Bay Bridge

Burned at Burning Man

Logo - ExaminerOctober 24, 2002 | San Francisco Examiner

By Adrienne Sanders

Burning Man managers are trying to keep their cool.

Organizers of the desert art festival are going after people for shooting and selling nudie videos of buxom “burners” partying at their campsites.

“We don’t want to see Burning Man turned into a commodity. It’s not for sale,” said business manager Marian Goodell. Plus, the filming has made some participants more wary of participating.

The case is tough: the annual lovefest is, after all, famed for its naked body painting, group showers and free love.

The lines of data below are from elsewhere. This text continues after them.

-- pv_equiv track=rewrite | github.com/Gagana09/AI_Recipe_generator_and_Nutrient_analyser | backend/app.py | filter_recipes_by_diet
-- ===== SOURCE A (Python) =====
-- DIET_SYNONYMS = {
--     "non-vegetarian": ["non-vegetarian", "nonvegetarian", "non veg", "non-veg", "non vegetarian"],
--     "vegetarian": ["vegetarian"],
--     "keto": ["keto", "ketogenic"],
--     "eggetarian": ["eggetarian"],
--     "sattvik": ["sattvik", "sattvic"],
--     "vegan": ["vegan"],
-- }
--
-- def filter_recipes_by_diet(recipes_list, diet_preferences):
--     if not diet_preferences:
--         return recipes_list
--     filtered = []
--     for recipe in recipes_list:
--         recipe_diet = str(recipe.get('diet', '')).lower()
--         for pref in diet_preferences:
--             pref = pref.lower()
--             synonyms = DIET_SYNONYMS.get(pref, [pref])
--             if any(syn in recipe_diet for syn in synonyms):
--                 filtered.append(recipe)
--                 break
--     return filtered
-- ===== SOURCE B (Python) =====
-- DIET_SYNONYMS = {
--     "non-vegetarian": ["non-vegetarian", "nonvegetarian", "non veg", "non-veg", "non vegetarian"],
--     "vegetarian": ["vegetarian"],
--     "keto": ["keto", "ketogenic"],
--     "eggetarian": ["eggetarian"],
--     "sattvik": ["sattvik", "sattvic"],
--     "vegan": ["vegan"],
-- }
--
-- def filter_recipes_by_diet(recipes_list, diet_preferences):
--     if not diet_preferences:
--         return recipes_list
--     # stage 1: lowercase every diet field once
--     diets = [str(r.get('diet', '')).lower() for r in recipes_list]
--     # stage 2: synonym-major scan -- for each synonym, mark the indices of recipes it hits
--     matched = set()
--     for pref in diet_preferences:
--         p = pref.lower()
--         for syn in DIET_SYNONYMS.get(p, [p]):
--             for i, d in enumerate(diets):
--                 if syn in d:
--                     matched.add(i)
--     # stage 3: rebuild the output in input order from the matched index set
--     return [r for i, r in enumerate(recipes_list) if i in matched]
-- ===== Notes on version B (the rewrite author's own statement) =====
-- stated objective: alternative
-- what changed: B inverts the loop nesting: instead of A's per-recipe scan over preferences/synonyms with break, B lowercases the diet fields and expands the synonym table once, runs a synonym-major pass collecting the set of matched recipe indices, then reconstructs the filtered list in input order from that index set.
import Mathlib
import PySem

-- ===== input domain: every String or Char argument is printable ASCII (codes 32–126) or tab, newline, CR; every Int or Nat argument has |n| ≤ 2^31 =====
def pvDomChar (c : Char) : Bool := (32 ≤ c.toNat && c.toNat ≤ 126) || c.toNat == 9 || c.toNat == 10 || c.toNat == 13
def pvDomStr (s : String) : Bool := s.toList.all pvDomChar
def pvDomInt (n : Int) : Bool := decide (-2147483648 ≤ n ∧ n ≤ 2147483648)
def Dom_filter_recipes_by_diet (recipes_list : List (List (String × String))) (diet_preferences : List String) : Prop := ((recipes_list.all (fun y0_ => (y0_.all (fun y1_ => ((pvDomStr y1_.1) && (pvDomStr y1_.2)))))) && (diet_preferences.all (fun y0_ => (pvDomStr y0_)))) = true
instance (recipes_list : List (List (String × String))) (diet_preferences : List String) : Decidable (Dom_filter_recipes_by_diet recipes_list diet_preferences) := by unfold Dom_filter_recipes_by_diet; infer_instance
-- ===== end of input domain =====

-- B inverts the loop nesting: a synonym-major pass collects the set of matched recipe
-- indices, then the output is rebuilt in input order from that set (objective: alternative).

-- ===== PORT A =====
-- module-level constant DIET_SYNONYMS (shared by both programs)
def DIET_SYNONYMS : PySem.Dict String (List String) := PySem.Dict.mk [
  ("non-vegetarian", ["non-vegetarian", "nonvegetarian", "non veg", "non-veg", "non vegetarian"]),
  ("vegetarian", ["vegetarian"]),
  ("keto", ["keto", "ketogenic"]),
  ("eggetarian", ["eggetarian"]),
  ("sattvik", ["sattvik", "sattvic"]),
  ("vegan", ["vegan"])]

-- A's inner 'for pref in diet_preferences: … break' loop
def prefLoopA (diet_preferences : List String) (recipe_diet : String) : Bool :=
  match diet_preferences with
  | [] => false
  | pref :: rest =>
    let pref := PySem.Str.lower pref
    let synonyms := DIET_SYNONYMS.getD pref [pref]
    if synonyms.any (fun syn => PySem.Str.isIn syn recipe_diet) then true
    else prefLoopA rest recipe_diet

def filter_recipes_by_diet (recipes_list : List (List (String × String))) (diet_preferences : List String) : List (List (String × String)) :=
  if diet_preferences.isEmpty then recipes_list
  else
    recipes_list.foldl (fun filtered recipe =>
      let recipe_diet := PySem.Str.lower ((PySem.Dict.mk recipe).getD "diet" "")
      if prefLoopA diet_preferences recipe_diet then filtered ++ [recipe] else filtered) []

-- ===== PORT B =====
def filter_recipes_by_diet_alt (recipes_list : List (List (String × String))) (diet_preferences : List String) : List (List (String × String)) :=
  if diet_preferences.isEmpty then recipes_list
  else
    -- stage 1: lowercase every diet field once
    let diets := recipes_list.map (fun r => PySem.Str.lower ((PySem.Dict.mk r).getD "diet" ""))
    -- stage 2: synonym-major scan collecting matched indices into a set
    let matched : PySem.Set Int := diet_preferences.foldl (fun m pref =>
      let p := PySem.Str.lower pref
      (DIET_SYNONYMS.getD p [p]).foldl (fun m syn =>
        (PySem.List.enumerate diets).foldl (fun m id =>
          if PySem.Str.isIn syn id.2 then PySem.Set.add m id.1 else m) m) m) PySem.Set.empty
    -- stage 3: rebuild the output in input order from the matched index set
    ((PySem.List.enumerate recipes_list).filter (fun ir => PySem.Set.contains matched ir.1)).map (·.2)

-- ===== PRECONDITION & SPEC =====
def Spec_filter_recipes_by_diet (recipes_list : List (List (String × String))) (diet_preferences : List String) (out : List (List (String × String))) : Prop := out = filter_recipes_by_diet_alt recipes_list diet_preferences
instance (recipes_list : List (List (String × String))) (diet_preferences : List String) (out : List (List (String × String))) : Decidable (Spec_filter_recipes_by_diet recipes_list diet_preferences out) := by unfold Spec_filter_recipes_by_diet; infer_instance

-- ===== CLAIM (what is proved, stated in full; the proofs are below) =====
def Claim_equal_filter_recipes_by_diet : Prop := ∀ (recipes_list : List (List (String × String))) (diet_preferences : List String), Dom_filter_recipes_by_diet recipes_list diet_preferences → Spec_filter_recipes_by_diet recipes_list diet_preferences (filter_recipes_by_diet recipes_list diet_preferences)

-- ===== LEMMAS AND PROOFS =====

-- a fold whose step adds i exactly when P holds: membership characterization (used at all three nesting levels of B)
theorem mem_foldl_iff {α : Type} (g : PySem.Set Int → α → PySem.Set Int) (P : α → Int → Prop)
    (hg : ∀ m x i, i ∈ g m x ↔ i ∈ m ∨ P x i) :
    ∀ (l : List α) (m : PySem.Set Int) (i : Int), i ∈ l.foldl g m ↔ i ∈ m ∨ ∃ x ∈ l, P x i := by
  intro l
  induction l with
  | nil => simp
  | cons x xs ih =>
    intro m i
    simp only [List.foldl_cons, ih, hg, List.mem_cons]
    constructor
    · rintro ((h | h) | ⟨y, hy, h⟩)
      · exact Or.inl h
      · exact Or.inr ⟨x, Or.inl rfl, h⟩
      · exact Or.inr ⟨y, Or.inr hy, h⟩
    · rintro (h | ⟨y, (rfl | hy), h⟩)
      · exact Or.inl (Or.inl h)
      · exact Or.inl (Or.inr h)
      · exact Or.inr ⟨y, hy, h⟩

-- every index in enumerate xs s is ≥ s
theorem enumerate_fst_ge {α : Type} : ∀ (xs : List α) (s : Int) (p : Int × α),
    p ∈ PySem.List.enumerate xs s → s ≤ p.1 := by
  intro xs
  induction xs with
  | nil => simp [PySem.List.enumerate_nil]
  | cons x t ih =>
    intro s p hp
    rw [PySem.List.enumerate_cons, List.mem_cons] at hp
    rcases hp with rfl | hp
    · simp
    · have := ih (s + 1) p hp; omega

-- within enumerate, the index determines the element
theorem enumerate_fst_det {α : Type} : ∀ (xs : List α) (s : Int) (p q : Int × α),
    p ∈ PySem.List.enumerate xs s → q ∈ PySem.List.enumerate xs s → p.1 = q.1 → p.2 = q.2 := by
  intro xs
  induction xs with
  | nil => simp [PySem.List.enumerate_nil]
  | cons x t ih =>
    intro s p q hp hq h
    rw [PySem.List.enumerate_cons, List.mem_cons] at hp hq
    rcases hp with hp | hp <;> rcases hq with hq | hq
    · rw [hp, hq]
    · have := enumerate_fst_ge t (s + 1) q hq; rw [hp] at h; omega
    · have := enumerate_fst_ge t (s + 1) p hp; rw [hq] at h; omega
    · exact ih (s + 1) p q hp hq h

-- enumerate commutes with map
theorem enumerate_map {α β : Type} (f : α → β) : ∀ (xs : List α) (s : Int),
    PySem.List.enumerate (xs.map f) s = (PySem.List.enumerate xs s).map (fun p => (p.1, f p.2)) := by
  intro xs
  induction xs with
  | nil => simp [PySem.List.enumerate_nil]
  | cons x t ih => intro s; simp [PySem.List.enumerate_cons, ih]

-- filtering enumerate by a predicate on the element, then dropping indices, is plain filter
theorem enum_filter_map {α : Type} (g : α → Bool) : ∀ (xs : List α) (s : Int),
    ((PySem.List.enumerate xs s).filter (fun p => g p.2)).map (·.2) = xs.filter g := by
  intro xs
  induction xs with
  | nil => simp [PySem.List.enumerate_nil]
  | cons x t ih =>
    intro s
    rw [PySem.List.enumerate_cons]
    by_cases h : g x <;> simp [h, ih]

-- A's break-loop over preferences matches iff some synonym of some preference matches
theorem prefLoopA_iff (prefs : List String) (d : String) :
    prefLoopA prefs d = true ↔ ∃ pref ∈ prefs,
      ∃ syn ∈ DIET_SYNONYMS.getD (PySem.Str.lower pref) [PySem.Str.lower pref],
        PySem.Str.isIn syn d = true := by
  induction prefs with
  | nil => simp [prefLoopA]
  | cons p rest ih =>
    simp only [prefLoopA, List.mem_cons]
    split
    · rename_i h
      simp only [List.any_eq_true] at h
      obtain ⟨syn, hs, hin⟩ := h
      simp only [true_iff]
      exact ⟨p, Or.inl rfl, syn, hs, hin⟩
    · rename_i h
      simp only [List.any_eq_true] at h
      rw [ih]
      constructor
      · rintro ⟨pref, hp, hrest⟩; exact ⟨pref, Or.inr hp, hrest⟩
      · rintro ⟨pref, (rfl | hp), syn, hs, hin⟩
        · exact absurd ⟨syn, hs, hin⟩ h
        · exact ⟨pref, hp, syn, hs, hin⟩

-- membership in B's matched set
theorem mem_matched (diets : List String) (prefs : List String) (i : Int) :
    i ∈ prefs.foldl (fun m pref =>
        let p := PySem.Str.lower pref
        (DIET_SYNONYMS.getD p [p]).foldl (fun m syn =>
          (PySem.List.enumerate diets).foldl (fun m id =>
            if PySem.Str.isIn syn id.2 then PySem.Set.add m id.1 else m) m) m) PySem.Set.empty
      ↔ ∃ pref ∈ prefs,
          ∃ syn ∈ DIET_SYNONYMS.getD (PySem.Str.lower pref) [PySem.Str.lower pref],
            ∃ q ∈ PySem.List.enumerate diets 0, PySem.Str.isIn syn q.2 = true ∧ i = q.1 := by
  rw [mem_foldl_iff _ (fun pref i => ∃ syn ∈ DIET_SYNONYMS.getD (PySem.Str.lower pref) [PySem.Str.lower pref],
        ∃ q ∈ PySem.List.enumerate diets 0, PySem.Str.isIn syn q.2 = true ∧ i = q.1)]
  · simp [PySem.Set.empty]
  · intro m pref i
    rw [mem_foldl_iff _ (fun syn i => ∃ q ∈ PySem.List.enumerate diets 0, PySem.Str.isIn syn q.2 = true ∧ i = q.1)]
    intro m syn i
    rw [mem_foldl_iff _ (fun q i => PySem.Str.isIn syn q.2 = true ∧ i = q.1)]
    intro m q i
    split
    · rename_i h
      rw [PySem.Set.mem_add]
      constructor
      · rintro (hm | rfl)
        · exact Or.inl hm
        · exact Or.inr ⟨h, rfl⟩
      · rintro (hm | ⟨_, rfl⟩)
        · exact Or.inl hm
        · exact Or.inr rfl
    · rename_i h
      constructor
      · exact Or.inl
      · rintro (hm | ⟨h1, _⟩)
        · exact hm
        · exact absurd h1 h

-- ===== VERDICT (by name: the statement is the Claim_ definition above) =====
theorem filter_recipes_by_diet_spec : Claim_equal_filter_recipes_by_diet := by
  intro recipes prefs _
  unfold Spec_filter_recipes_by_diet filter_recipes_by_diet filter_recipes_by_diet_alt
  split
  · rfl
  · rw [PySem.List.foldl_append_if_eq_filter]
    simp only [List.nil_append]
    rw [← enum_filter_map (fun r => prefLoopA prefs (PySem.Str.lower ((PySem.Dict.mk r).getD "diet" ""))) recipes 0]
    congr 1
    apply List.filter_congr
    intro p hp
    rw [Bool.eq_iff_iff, PySem.Set.contains_iff, mem_matched, prefLoopA_iff]
    constructor
    · rintro ⟨pref, hpr, syn, hs, hin⟩
      refine ⟨pref, hpr, syn, hs,
        ((p.1, PySem.Str.lower ((PySem.Dict.mk p.2).getD "diet" "")) : Int × String), ?_, hin, rfl⟩
      rw [enumerate_map]
      exact List.mem_map.mpr ⟨p, hp, rfl⟩
    · rintro ⟨pref, hpr, syn, hs, q, hq, hin, hi⟩
      refine ⟨pref, hpr, syn, hs, ?_⟩
      rw [enumerate_map] at hq
      obtain ⟨q', hq', rfl⟩ := List.mem_map.mp hq
      have hmem : ((p.1, PySem.Str.lower ((PySem.Dict.mk p.2).getD "diet" "")) : Int × String)
          ∈ PySem.List.enumerate (recipes.map (fun r => PySem.Str.lower ((PySem.Dict.mk r).getD "diet" ""))) 0 := by
        rw [enumerate_map]
        exact List.mem_map.mpr ⟨p, hp, rfl⟩
      rw [enumerate_map] at hmem
      obtain ⟨p', hp', hpe⟩ := List.mem_map.mp hmem
      have h2 : p'.2 = q'.2 := enumerate_fst_det recipes 0 p' q' hp' hq' (by
        have h1 := congrArg Prod.fst hpe
        simp only [] at h1 hi
        omega)
      have h3 := congrArg Prod.snd hpe
      simp only [] at h3 hin
      rw [← h3, h2]
      exact hin
-- ===== PRECONDITION & SPEC =====
-- Pre_ excludes exactly the inputs on which A raises: an action that is neither "SHIFT" nor "REDUCE"
-- nor an "NT…" action of length ≥ 3 (AssertionError / IndexError in the label split), a number of
-- SHIFTs different from len(sent) (final assert / IndexError), or tags shorter than sent (IndexError).
def Pre_get_nonbinary_tree (sent : List String) (tags : List String) (actions : List String) : Prop :=
  (∀ a ∈ actions, a = "SHIFT" ∨ a = "REDUCE" ∨ (3 ≤ a.toList.length ∧ a.toList.take 2 = ['N', 'T'])) ∧
  actions.count "SHIFT" = sent.length ∧ sent.length ≤ tags.length
instance (sent : List String) (tags : List String) (actions : List String) : Decidable (Pre_get_nonbinary_tree sent tags actions) := by unfold Pre_get_nonbinary_tree; infer_instance

def pvWitness_get_nonbinary_tree : List String × List String × List String :=
  (["dog"], ["NN"], ["NT(S)", "SHIFT", "REDUCE"])

-- On NT actions whose label (the part of action[2:-1] before the first '-') itself contains "NT",
-- A's action[:-1].split("NT")[1] accidentally truncates the label at that inner "NT", while B keeps
-- the whole label, which is the intended bracket label.
def D_get_nonbinary_tree (sent : List String) (tags : List String) (actions : List String) : Prop :=
  ∃ a ∈ actions, a.toList.take 2 = ['N', 'T'] ∧
    ['N', 'T'] <:+: ((a.toList.drop 2).dropLast.takeWhile (· != '-'))
instance (sent : List String) (tags : List String) (actions : List String) : Decidable (D_get_nonbinary_tree sent tags actions) := by unfold D_get_nonbinary_tree; infer_instance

But organizers suing Web sites carrying the material say attendees who know others at the festival see them romping around in their birthday suits don’t expect it to show up on the Internet.

One site, Voyeur Video, focuses almost entirely on women’s glittery breasts, genitals and not-so-private-moments with other revelers.

Some have “a murmuring ‘Beavis and Butt-head’-style commentary from the videographers, such as, ‘Man, this is like Playboy!’ as the videographer zooms the camera in to focus on a woman’s breasts as she washes and changes her clothes in what she obviously believes is the privacy of her campsite,” according to the lawsuit filed by San Francisco law firm Gross & Belsky.

The lawsuit accuses Beverly Hills-based Voyeur Video of trespassing, invading the women’s privacy, violating Burning Man’s trademark and breaching an agreement on each ticket that prohibits commercial use of photos without the organizers’ consent.

In August, a judge denied Burning Man’s request to immediately remove the films from Voyeur’s Web site.

And, it turns out, management can’t file the privacy invasion claim on behalf of the victims.

The unwitting movie stars have to file on their own, which they plan to do in the next few weeks, said lawyer Terry Gross.

The lawsuit, coupled with last year’s counterfeit ticket wave and recent thefts of artwork in the desert, add up to a bonfire-sized headache for organizers.

But they say the 29,000-person festival, which began on Baker Beach in 1986, is worth defending.

There is one victory so far: Jim O’Brien, Voyeur’s chief Peeping Tom, won’t return to the Nevada bash anytime soon.

“There are so many other naked festivals to hang out at,” said O’Brien. “It’s not worth all the litigation.”